--- EXTRACTED DATA ---
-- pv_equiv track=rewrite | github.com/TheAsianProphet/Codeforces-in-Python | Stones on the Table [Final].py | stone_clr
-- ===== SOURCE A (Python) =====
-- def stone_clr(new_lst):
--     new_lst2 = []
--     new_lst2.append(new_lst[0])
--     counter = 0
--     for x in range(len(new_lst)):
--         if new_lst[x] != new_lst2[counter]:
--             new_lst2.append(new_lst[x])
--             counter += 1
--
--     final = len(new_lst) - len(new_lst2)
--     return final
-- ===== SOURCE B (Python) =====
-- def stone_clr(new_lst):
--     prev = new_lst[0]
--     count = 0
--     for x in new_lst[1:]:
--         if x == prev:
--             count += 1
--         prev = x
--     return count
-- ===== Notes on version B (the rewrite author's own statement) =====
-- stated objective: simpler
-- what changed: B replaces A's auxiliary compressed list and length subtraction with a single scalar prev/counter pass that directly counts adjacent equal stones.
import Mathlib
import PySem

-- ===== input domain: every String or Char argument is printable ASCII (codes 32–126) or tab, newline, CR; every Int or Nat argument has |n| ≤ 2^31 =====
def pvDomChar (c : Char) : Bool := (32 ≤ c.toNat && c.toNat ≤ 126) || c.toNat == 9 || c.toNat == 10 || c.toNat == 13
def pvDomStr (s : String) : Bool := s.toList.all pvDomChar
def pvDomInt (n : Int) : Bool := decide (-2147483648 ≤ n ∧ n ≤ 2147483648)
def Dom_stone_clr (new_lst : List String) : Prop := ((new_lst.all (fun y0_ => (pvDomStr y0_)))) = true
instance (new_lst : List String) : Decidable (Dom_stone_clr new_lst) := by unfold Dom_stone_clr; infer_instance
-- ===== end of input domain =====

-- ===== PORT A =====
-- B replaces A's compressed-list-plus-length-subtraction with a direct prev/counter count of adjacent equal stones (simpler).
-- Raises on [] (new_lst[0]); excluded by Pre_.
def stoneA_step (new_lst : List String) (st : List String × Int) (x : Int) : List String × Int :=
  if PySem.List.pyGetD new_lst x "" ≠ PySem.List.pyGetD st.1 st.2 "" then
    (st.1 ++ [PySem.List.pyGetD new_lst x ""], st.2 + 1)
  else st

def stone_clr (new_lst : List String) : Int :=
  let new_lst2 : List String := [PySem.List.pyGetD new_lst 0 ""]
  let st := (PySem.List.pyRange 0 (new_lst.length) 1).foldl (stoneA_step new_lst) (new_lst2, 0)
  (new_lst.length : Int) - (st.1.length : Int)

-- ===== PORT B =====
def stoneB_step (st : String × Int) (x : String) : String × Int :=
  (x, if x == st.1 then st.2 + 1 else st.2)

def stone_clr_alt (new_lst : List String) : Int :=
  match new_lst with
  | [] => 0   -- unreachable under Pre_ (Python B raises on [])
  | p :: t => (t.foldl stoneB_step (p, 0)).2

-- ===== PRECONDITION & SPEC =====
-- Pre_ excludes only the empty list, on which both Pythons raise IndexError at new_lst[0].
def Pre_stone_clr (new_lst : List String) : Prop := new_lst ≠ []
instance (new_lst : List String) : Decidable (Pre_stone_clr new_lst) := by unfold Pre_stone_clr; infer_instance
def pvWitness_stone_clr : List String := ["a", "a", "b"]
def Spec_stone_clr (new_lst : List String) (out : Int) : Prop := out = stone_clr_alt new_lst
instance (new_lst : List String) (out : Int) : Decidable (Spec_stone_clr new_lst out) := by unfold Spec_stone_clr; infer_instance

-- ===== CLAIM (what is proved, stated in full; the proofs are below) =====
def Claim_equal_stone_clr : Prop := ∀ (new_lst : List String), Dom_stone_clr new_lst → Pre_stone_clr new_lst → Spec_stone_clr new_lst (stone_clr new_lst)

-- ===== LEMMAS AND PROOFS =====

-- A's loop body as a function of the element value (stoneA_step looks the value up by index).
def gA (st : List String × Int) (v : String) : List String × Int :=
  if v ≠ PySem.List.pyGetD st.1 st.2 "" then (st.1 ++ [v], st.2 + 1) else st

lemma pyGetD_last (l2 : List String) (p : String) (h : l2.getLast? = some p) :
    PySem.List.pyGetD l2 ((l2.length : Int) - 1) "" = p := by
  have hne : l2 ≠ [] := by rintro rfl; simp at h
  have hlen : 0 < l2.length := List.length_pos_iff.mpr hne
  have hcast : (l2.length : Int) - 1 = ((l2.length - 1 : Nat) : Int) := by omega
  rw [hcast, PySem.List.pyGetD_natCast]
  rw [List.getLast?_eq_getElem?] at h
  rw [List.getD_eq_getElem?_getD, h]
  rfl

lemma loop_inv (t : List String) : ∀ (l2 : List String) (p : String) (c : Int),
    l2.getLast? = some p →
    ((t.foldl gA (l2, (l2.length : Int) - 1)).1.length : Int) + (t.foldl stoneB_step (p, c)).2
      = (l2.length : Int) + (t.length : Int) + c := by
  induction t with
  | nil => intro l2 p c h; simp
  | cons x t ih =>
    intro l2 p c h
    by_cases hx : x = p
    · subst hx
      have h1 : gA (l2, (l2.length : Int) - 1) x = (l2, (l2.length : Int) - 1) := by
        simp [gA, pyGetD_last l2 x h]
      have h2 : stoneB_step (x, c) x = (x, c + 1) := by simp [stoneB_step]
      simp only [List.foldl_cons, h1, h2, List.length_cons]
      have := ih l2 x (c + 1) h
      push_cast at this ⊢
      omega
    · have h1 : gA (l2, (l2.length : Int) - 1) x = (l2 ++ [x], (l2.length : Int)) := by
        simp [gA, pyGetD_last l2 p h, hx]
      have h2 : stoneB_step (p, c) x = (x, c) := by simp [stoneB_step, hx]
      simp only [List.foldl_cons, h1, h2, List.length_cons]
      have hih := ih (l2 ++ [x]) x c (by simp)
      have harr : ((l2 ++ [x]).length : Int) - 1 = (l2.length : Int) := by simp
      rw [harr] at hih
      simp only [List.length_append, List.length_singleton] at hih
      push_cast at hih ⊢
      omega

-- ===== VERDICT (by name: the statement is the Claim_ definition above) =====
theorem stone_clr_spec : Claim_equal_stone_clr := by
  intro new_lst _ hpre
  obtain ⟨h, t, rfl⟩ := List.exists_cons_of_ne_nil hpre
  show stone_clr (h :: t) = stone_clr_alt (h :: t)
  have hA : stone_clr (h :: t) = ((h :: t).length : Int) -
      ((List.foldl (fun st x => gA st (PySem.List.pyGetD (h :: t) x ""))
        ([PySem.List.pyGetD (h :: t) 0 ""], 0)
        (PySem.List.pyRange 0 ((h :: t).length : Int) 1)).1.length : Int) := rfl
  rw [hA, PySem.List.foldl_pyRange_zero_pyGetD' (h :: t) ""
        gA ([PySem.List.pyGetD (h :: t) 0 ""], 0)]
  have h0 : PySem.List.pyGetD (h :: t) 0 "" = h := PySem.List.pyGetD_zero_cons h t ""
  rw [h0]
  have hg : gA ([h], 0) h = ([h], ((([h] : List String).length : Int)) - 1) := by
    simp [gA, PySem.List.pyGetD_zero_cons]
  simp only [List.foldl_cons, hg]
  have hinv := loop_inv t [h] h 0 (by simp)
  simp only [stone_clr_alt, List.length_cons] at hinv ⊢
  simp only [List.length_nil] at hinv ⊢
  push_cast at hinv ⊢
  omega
---
--- EXTRACTED DATA ---
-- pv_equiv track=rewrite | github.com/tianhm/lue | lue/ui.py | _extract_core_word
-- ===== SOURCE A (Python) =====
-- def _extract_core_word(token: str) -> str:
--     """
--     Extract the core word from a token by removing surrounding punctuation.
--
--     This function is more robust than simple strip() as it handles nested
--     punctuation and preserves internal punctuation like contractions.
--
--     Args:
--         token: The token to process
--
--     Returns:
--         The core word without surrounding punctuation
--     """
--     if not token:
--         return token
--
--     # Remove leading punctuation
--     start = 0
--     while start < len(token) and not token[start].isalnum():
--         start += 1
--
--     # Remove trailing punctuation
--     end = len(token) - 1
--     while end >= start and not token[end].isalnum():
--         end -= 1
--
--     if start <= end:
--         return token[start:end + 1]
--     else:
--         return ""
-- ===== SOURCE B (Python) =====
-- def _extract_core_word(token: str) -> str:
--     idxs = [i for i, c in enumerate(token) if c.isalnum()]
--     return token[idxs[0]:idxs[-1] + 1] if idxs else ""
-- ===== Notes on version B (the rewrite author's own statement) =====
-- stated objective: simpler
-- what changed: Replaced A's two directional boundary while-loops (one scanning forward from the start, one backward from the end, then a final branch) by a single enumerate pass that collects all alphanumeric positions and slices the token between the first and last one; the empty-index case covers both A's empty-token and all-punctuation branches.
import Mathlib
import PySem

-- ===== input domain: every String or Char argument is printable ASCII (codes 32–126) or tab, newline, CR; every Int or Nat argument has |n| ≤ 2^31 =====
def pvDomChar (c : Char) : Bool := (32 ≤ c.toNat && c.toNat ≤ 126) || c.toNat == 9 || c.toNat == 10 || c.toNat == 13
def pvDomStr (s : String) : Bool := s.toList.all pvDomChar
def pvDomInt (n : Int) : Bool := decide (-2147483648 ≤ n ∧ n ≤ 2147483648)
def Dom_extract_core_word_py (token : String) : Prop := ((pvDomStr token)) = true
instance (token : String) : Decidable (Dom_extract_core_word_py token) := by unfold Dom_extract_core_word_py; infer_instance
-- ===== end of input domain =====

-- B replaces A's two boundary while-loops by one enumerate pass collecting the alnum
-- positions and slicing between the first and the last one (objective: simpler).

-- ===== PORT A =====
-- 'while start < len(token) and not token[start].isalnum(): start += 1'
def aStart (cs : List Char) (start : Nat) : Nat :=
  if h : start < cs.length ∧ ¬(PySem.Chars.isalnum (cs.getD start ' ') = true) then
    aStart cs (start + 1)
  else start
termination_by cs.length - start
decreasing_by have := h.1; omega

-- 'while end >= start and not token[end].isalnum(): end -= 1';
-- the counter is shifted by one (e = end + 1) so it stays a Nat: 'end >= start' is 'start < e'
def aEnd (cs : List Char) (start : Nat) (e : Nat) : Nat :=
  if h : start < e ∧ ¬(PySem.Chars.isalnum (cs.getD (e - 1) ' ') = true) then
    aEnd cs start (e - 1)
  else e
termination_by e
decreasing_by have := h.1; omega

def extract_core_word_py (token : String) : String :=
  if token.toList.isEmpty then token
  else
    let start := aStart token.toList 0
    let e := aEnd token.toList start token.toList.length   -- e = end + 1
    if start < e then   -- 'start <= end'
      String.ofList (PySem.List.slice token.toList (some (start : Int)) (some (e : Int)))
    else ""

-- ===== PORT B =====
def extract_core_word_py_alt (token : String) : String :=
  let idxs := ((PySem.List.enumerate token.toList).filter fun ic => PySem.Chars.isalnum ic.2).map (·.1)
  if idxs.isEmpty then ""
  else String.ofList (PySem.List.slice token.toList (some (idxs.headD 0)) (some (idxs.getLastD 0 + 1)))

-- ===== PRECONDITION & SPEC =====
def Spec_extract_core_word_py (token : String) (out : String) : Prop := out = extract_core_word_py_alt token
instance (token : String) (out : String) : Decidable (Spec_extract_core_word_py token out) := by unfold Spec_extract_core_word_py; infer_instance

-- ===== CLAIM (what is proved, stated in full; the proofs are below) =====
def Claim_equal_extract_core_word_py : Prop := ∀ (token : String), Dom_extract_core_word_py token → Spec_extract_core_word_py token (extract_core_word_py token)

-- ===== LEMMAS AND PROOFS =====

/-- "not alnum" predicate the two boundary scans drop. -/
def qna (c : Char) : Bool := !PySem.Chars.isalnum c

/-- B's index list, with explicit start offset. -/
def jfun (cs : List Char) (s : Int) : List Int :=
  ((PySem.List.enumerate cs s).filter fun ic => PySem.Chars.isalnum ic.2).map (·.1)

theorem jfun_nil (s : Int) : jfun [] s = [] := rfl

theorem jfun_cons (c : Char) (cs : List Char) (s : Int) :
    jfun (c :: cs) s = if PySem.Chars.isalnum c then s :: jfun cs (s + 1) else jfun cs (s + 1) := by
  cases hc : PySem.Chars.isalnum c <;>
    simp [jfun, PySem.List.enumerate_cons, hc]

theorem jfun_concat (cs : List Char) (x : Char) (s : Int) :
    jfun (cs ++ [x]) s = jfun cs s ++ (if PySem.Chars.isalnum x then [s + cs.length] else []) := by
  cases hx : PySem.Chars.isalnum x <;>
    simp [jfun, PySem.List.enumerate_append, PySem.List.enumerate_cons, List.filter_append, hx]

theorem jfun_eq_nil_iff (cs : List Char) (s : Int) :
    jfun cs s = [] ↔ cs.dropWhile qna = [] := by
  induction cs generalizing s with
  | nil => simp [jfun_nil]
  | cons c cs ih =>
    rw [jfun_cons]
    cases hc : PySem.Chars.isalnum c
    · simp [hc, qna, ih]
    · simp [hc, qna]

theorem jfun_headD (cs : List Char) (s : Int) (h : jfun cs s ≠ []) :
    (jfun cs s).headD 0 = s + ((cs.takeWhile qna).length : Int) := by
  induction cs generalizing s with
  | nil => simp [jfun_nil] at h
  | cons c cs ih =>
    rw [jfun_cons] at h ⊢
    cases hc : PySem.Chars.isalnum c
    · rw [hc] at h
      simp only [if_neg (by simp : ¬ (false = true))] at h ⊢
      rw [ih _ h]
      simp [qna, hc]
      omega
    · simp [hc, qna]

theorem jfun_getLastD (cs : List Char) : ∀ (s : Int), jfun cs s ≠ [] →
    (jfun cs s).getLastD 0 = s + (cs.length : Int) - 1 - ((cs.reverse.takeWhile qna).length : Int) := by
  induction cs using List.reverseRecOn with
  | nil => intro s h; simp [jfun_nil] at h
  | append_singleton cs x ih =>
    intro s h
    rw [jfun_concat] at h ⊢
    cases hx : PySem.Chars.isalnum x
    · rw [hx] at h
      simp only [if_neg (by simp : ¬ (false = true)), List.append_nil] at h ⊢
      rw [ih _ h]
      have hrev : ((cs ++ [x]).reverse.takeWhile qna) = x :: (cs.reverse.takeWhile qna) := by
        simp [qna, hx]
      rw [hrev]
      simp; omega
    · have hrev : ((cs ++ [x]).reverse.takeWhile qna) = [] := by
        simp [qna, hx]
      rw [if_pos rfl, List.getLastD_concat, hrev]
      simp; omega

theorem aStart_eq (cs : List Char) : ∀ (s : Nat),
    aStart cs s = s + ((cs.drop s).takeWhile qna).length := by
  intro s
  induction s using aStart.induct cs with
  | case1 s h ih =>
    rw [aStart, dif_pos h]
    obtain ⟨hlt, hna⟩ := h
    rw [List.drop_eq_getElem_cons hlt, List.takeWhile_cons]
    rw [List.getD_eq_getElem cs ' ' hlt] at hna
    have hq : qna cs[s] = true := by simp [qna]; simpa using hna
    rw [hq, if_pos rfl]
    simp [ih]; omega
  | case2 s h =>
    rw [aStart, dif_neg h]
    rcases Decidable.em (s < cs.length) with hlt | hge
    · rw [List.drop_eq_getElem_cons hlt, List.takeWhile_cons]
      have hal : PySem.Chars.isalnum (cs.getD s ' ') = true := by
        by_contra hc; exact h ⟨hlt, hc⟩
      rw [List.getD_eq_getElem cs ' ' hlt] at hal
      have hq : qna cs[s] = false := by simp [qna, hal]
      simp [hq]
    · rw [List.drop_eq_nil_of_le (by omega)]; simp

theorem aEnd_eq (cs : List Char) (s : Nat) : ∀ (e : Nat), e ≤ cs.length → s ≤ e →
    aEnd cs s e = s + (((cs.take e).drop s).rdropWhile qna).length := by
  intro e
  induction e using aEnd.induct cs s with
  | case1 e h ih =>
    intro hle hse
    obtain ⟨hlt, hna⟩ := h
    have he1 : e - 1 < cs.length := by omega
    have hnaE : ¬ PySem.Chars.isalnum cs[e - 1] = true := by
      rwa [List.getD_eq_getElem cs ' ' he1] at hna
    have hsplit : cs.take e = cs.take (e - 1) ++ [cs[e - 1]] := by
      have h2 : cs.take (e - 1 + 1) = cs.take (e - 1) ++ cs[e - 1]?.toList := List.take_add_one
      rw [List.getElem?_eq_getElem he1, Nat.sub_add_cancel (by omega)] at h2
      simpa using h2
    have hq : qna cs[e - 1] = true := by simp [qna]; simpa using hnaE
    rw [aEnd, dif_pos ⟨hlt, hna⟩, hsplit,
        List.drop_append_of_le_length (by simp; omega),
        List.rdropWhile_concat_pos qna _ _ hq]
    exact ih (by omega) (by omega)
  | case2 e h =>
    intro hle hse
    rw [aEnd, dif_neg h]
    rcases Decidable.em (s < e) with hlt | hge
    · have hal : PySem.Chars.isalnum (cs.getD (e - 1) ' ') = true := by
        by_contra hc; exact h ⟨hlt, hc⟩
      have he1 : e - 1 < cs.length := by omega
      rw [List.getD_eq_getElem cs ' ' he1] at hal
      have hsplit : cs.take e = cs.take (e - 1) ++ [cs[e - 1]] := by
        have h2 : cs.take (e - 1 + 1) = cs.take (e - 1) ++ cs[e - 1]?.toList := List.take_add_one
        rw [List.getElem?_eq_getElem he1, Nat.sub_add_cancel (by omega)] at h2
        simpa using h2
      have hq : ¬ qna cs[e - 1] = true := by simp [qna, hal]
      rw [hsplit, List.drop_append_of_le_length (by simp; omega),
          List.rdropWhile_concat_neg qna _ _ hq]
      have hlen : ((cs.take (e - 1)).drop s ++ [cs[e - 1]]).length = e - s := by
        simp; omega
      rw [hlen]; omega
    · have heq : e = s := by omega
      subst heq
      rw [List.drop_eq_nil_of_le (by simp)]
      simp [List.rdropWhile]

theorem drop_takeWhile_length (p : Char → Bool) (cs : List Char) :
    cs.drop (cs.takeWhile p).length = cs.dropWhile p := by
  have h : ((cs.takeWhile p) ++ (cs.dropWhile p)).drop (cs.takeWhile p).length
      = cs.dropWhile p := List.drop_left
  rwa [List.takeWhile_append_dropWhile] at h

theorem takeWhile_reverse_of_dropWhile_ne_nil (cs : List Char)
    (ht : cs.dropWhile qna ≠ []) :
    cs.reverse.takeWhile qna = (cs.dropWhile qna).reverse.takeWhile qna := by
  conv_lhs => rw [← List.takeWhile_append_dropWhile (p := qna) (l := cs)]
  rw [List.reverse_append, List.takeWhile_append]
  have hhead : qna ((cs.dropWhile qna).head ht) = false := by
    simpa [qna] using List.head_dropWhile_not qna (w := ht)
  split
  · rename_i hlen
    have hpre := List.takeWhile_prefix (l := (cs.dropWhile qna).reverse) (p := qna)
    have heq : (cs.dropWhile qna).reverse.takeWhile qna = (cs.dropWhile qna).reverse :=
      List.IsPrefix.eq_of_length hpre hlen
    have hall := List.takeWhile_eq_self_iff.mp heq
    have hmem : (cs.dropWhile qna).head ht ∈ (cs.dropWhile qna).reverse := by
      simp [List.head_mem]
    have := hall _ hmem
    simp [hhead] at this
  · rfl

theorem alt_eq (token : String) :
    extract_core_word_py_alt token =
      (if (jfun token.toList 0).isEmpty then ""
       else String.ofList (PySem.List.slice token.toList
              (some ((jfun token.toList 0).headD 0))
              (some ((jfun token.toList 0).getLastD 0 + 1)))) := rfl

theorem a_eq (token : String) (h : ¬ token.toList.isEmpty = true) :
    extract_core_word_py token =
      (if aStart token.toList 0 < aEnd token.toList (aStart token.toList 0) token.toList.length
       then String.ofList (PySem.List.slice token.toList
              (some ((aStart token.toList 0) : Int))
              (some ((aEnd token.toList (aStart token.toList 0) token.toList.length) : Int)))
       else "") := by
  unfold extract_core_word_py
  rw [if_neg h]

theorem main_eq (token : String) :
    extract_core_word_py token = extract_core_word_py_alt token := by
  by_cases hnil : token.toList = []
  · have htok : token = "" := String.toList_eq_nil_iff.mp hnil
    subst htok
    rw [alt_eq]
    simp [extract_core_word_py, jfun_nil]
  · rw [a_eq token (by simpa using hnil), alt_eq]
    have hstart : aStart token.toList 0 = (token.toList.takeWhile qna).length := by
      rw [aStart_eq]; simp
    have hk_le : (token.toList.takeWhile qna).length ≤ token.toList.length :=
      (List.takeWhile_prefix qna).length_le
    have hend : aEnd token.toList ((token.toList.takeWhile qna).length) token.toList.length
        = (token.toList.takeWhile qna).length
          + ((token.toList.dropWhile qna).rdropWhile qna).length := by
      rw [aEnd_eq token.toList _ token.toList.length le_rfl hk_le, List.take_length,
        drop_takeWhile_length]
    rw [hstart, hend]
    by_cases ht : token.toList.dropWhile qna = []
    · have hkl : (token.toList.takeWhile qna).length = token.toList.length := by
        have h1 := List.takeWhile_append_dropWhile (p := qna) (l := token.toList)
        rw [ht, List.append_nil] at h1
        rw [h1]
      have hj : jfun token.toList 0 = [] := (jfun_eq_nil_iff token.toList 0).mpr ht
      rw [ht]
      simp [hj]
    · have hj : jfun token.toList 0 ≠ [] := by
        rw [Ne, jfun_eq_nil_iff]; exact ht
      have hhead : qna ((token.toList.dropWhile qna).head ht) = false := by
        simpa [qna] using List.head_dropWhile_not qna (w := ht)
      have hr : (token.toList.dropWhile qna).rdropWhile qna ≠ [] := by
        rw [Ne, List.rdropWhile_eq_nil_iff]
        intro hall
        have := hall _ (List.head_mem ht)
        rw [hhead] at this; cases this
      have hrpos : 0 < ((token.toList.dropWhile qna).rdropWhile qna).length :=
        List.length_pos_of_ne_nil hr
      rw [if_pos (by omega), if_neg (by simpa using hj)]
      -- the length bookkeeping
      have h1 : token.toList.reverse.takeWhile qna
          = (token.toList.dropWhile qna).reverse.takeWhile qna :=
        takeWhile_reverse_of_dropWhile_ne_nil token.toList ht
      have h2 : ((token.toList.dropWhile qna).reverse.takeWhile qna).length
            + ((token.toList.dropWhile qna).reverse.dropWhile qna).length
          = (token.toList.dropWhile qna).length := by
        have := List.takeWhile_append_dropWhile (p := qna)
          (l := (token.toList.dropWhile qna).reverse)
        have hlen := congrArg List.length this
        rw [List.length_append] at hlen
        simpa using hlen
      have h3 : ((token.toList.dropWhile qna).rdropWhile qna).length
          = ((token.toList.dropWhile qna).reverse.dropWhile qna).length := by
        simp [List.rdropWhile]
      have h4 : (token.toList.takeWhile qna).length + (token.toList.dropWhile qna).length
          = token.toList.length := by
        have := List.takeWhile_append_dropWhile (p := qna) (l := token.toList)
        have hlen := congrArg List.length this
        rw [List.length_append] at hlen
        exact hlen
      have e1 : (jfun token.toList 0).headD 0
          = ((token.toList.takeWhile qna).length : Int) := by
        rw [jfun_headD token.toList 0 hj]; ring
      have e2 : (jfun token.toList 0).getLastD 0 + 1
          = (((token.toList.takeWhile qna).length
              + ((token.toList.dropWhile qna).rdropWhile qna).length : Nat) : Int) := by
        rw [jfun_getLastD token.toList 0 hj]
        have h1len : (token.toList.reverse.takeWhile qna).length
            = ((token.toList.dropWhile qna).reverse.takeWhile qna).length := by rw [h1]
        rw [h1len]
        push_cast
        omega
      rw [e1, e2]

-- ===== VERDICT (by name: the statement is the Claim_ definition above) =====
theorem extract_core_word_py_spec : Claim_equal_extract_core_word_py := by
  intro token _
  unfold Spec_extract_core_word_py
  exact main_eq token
---
**WORK TO COMPLETE**: Answer with one number only: how many lines above contain the word "track".

**YOUR SOLUTION**: 2